Donald was educated at Toowoomba Boys’ Grammar School and Queensland University. He was a keen cricket player in the A grade. After leaving school he worked as a costing clerk. On 23 March 1940 Gundry married Quetta Burge, and in December they had a daughter, Jenifer. The family settled in Adelaide.

On 18 July 1942, Gundry enlisted in the Royal Australian Air Force, aged 25. Despite not having his left ring finger, he trained as a pilot, and in early May 1943 he was made sergeant and received his wings.

Gundry embarked for overseas service from Sydney on 25 May 1943, arriving in the UK in July.

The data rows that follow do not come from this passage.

-- pv_equiv track=rewrite | github.com/pakaufmann/AdventofCode2020 | day24.py | run_instructions
-- ===== SOURCE A (Python) =====
-- def run_instructions(instructions: list[str]):
--     hexagon = [0, 0, 0]
--
--     for instruction in instructions:
--         if instruction == "e":
--             hexagon[0] += 1
--             hexagon[2] -= 1
--         elif instruction == "se":
--             hexagon[1] += 1
--             hexagon[2] -= 1
--         elif instruction == "sw":
--             hexagon[0] -= 1
--             hexagon[1] += 1
--         elif instruction == "w":
--             hexagon[0] -= 1
--             hexagon[2] += 1
--         elif instruction == "nw":
--             hexagon[1] -= 1
--             hexagon[2] += 1
--         elif instruction == "ne":
--             hexagon[0] += 1
--             hexagon[1] -= 1
--         else:
--             raise Exception("invalid instruction: ", instruction)
--
--     return tuple(hexagon)
-- ===== SOURCE B (Python) =====
-- def run_instructions(instructions: list[str]):
--     counts = {}
--     for instruction in instructions:
--         if instruction not in ("e", "se", "sw", "w", "nw", "ne"):
--             raise Exception("invalid instruction: ", instruction)
--         counts[instruction] = counts.get(instruction, 0) + 1
--     e = counts.get("e", 0)
--     se = counts.get("se", 0)
--     sw = counts.get("sw", 0)
--     w = counts.get("w", 0)
--     nw = counts.get("nw", 0)
--     ne = counts.get("ne", 0)
--     return (e - sw - w + ne, se + sw - nw - ne, -e - se + w + nw)
-- ===== Notes on version B (the rewrite author's own statement) =====
-- stated objective: alternative
-- what changed: B replaces the per-step coordinate accumulator with a single counting pass building a frequency dict of the six direction strings, then computes the final cube coordinate in closed form from the six counts.
import Mathlib
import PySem

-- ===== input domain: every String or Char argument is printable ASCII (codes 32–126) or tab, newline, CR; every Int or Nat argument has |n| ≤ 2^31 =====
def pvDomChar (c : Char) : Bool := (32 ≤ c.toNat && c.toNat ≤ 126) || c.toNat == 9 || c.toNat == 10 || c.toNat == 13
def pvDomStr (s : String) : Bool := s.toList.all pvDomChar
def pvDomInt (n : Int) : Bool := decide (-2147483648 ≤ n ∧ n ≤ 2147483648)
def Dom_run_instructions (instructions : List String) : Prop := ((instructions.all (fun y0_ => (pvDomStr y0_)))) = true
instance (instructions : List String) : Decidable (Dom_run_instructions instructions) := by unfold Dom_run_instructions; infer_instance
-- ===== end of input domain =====

-- B replaces A's per-step coordinate accumulator with a counting pass (frequency dict of the six
-- direction strings) followed by a closed-form aggregation of the counts; same O(n) cost.


-- ===== PORT A =====
-- literal transliteration of A: fold the running [x, y, z] accumulator over the instructions.
-- On an invalid instruction Python raises (excluded by Pre_); the port leaves the state unchanged there.
def run_instructions (instructions : List String) : Int × Int × Int :=
  instructions.foldl (fun h ins =>
    if ins == "e" then (h.1 + 1, h.2.1, h.2.2 - 1)
    else if ins == "se" then (h.1, h.2.1 + 1, h.2.2 - 1)
    else if ins == "sw" then (h.1 - 1, h.2.1 + 1, h.2.2)
    else if ins == "w" then (h.1 - 1, h.2.1, h.2.2 + 1)
    else if ins == "nw" then (h.1, h.2.1 - 1, h.2.2 + 1)
    else if ins == "ne" then (h.1 + 1, h.2.1 - 1, h.2.2)
    else h) (0, 0, 0)

-- ===== PORT B =====
-- literal transliteration of B: one counting pass building a dict, then the closed-form result.
-- On an invalid instruction Python raises (excluded by Pre_); the port leaves the dict unchanged there.
def run_instructions_alt (instructions : List String) : Int × Int × Int :=
  let counts := instructions.foldl (fun d ins =>
    if ins == "e" || ins == "se" || ins == "sw" || ins == "w" || ins == "nw" || ins == "ne"
    then d.insert ins (d.getD ins 0 + 1)
    else d) (PySem.Dict.empty : PySem.Dict String Int)
  let e := counts.getD "e" 0
  let se := counts.getD "se" 0
  let sw := counts.getD "sw" 0
  let w := counts.getD "w" 0
  let nw := counts.getD "nw" 0
  let ne := counts.getD "ne" 0
  (e - sw - w + ne, se + sw - nw - ne, -e - se + w + nw)

-- ===== PRECONDITION & SPEC =====
-- Pre_ excludes exactly the inputs containing a token other than the six directions, on which A
-- (and B) raise Exception("invalid instruction: ", instruction).
def Pre_run_instructions (instructions : List String) : Prop :=
  ∀ s ∈ instructions, s = "e" ∨ s = "se" ∨ s = "sw" ∨ s = "w" ∨ s = "nw" ∨ s = "ne"
instance (instructions : List String) : Decidable (Pre_run_instructions instructions) := by unfold Pre_run_instructions; infer_instance
def pvWitness_run_instructions : List String := ["e", "se", "sw", "w", "nw", "ne", "e"]
def Spec_run_instructions (instructions : List String) (out : Int × Int × Int) : Prop := out = run_instructions_alt instructions
instance (instructions : List String) (out : Int × Int × Int) : Decidable (Spec_run_instructions instructions out) := by unfold Spec_run_instructions; infer_instance

-- ===== CLAIM (what is proved, stated in full; the proofs are below) =====
def Claim_equal_run_instructions : Prop := ∀ (instructions : List String), Dom_run_instructions instructions → Pre_run_instructions instructions → Spec_run_instructions instructions (run_instructions instructions)

-- ===== LEMMAS AND PROOFS =====

-- A's fold, on a list of valid tokens, adds to the start state the per-direction count contributions.
lemma runA_fold (l : List String) :
    ∀ (x y z : Int), (∀ s ∈ l, s = "e" ∨ s = "se" ∨ s = "sw" ∨ s = "w" ∨ s = "nw" ∨ s = "ne") →
    l.foldl (fun h ins =>
      if ins == "e" then (h.1 + 1, h.2.1, h.2.2 - 1)
      else if ins == "se" then (h.1, h.2.1 + 1, h.2.2 - 1)
      else if ins == "sw" then (h.1 - 1, h.2.1 + 1, h.2.2)
      else if ins == "w" then (h.1 - 1, h.2.1, h.2.2 + 1)
      else if ins == "nw" then (h.1, h.2.1 - 1, h.2.2 + 1)
      else if ins == "ne" then (h.1 + 1, h.2.1 - 1, h.2.2)
      else h) (x, y, z) =
    (x + l.count "e" - l.count "sw" - l.count "w" + l.count "ne",
     y + l.count "se" + l.count "sw" - l.count "nw" - l.count "ne",
     z - l.count "e" - l.count "se" + l.count "w" + l.count "nw") := by
  induction l with
  | nil => intro x y z _; simp
  | cons a t ih =>
    intro x y z h
    have ha := h a (by simp)
    have ht : ∀ s ∈ t, s = "e" ∨ s = "se" ∨ s = "sw" ∨ s = "w" ∨ s = "nw" ∨ s = "ne" :=
      fun s hs => h s (by simp [hs])
    rcases ha with h1 | h1 | h1 | h1 | h1 | h1 <;> subst h1 <;>
      rw [List.foldl_cons] <;>
      rw [ih _ _ _ ht] <;>
      refine Prod.ext ?_ (Prod.ext ?_ ?_) <;>
      simp [List.count_cons] <;> try (push_cast; ring)

-- B's counting fold, on valid tokens, is the Counter of the list.
lemma runB_fold (l : List String)
    (h : ∀ s ∈ l, s = "e" ∨ s = "se" ∨ s = "sw" ∨ s = "w" ∨ s = "nw" ∨ s = "ne") :
    l.foldl (fun d ins =>
      if ins == "e" || ins == "se" || ins == "sw" || ins == "w" || ins == "nw" || ins == "ne"
      then d.insert ins (d.getD ins 0 + 1)
      else d) (PySem.Dict.empty : PySem.Dict String Int) = PySem.Dict.counter l := by
  rw [← PySem.Dict.foldl_insert_getD_add_one_eq_counter]
  apply PySem.List.foldl_congr_mem
  intro d s hs
  rcases h s hs with h1 | h1 | h1 | h1 | h1 | h1 <;> subst h1 <;> rfl

-- ===== VERDICT (by name: the statement is the Claim_ definition above) =====
theorem run_instructions_spec : Claim_equal_run_instructions := by
  intro l _ hpre
  unfold Spec_run_instructions run_instructions run_instructions_alt
  rw [runB_fold l hpre, runA_fold l 0 0 0 hpre]
  simp [PySem.Dict.getD_counter]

As part of the Empire Air Training Scheme, he was one of almost 27,500 RAAF pilots, navigators, wireless operators, air gunners, and flight engineers who, throughout the course of the war, joined Royal Air Force squadrons or Australian squadrons based in Britain.

After further specialist training, in November Gundry was promoted to flight sergeant. The following February he was commissioned as a pilot officer, and on 12 July 1944 he was made flying officer and posted to No. 463 Squadron, RAAF. As part of Bomber Command, the squadron flew the four-engined Avro Lancaster heavy bomber.

On 25 July 1944 Bomber Command launched a daylight bombing raid on the airfield and signals manufacturing depot at St Cyr, near Paris. Flying Officer Donald Gundry was the pilot of Lancaster “JO-F”, which took off from the Royal Air Force base at Waddington just before 6 pm.

On the way to the target Gundry’s aircraft was hit by anti-aircraft fire, but managed to drop its bombs before the engine was hit and caught fire. The crew’s attempts to quench the flames in the starboard engine and inside the aircraft’s bomb bay were unsuccessful. Gundry ordered the crew to bale out.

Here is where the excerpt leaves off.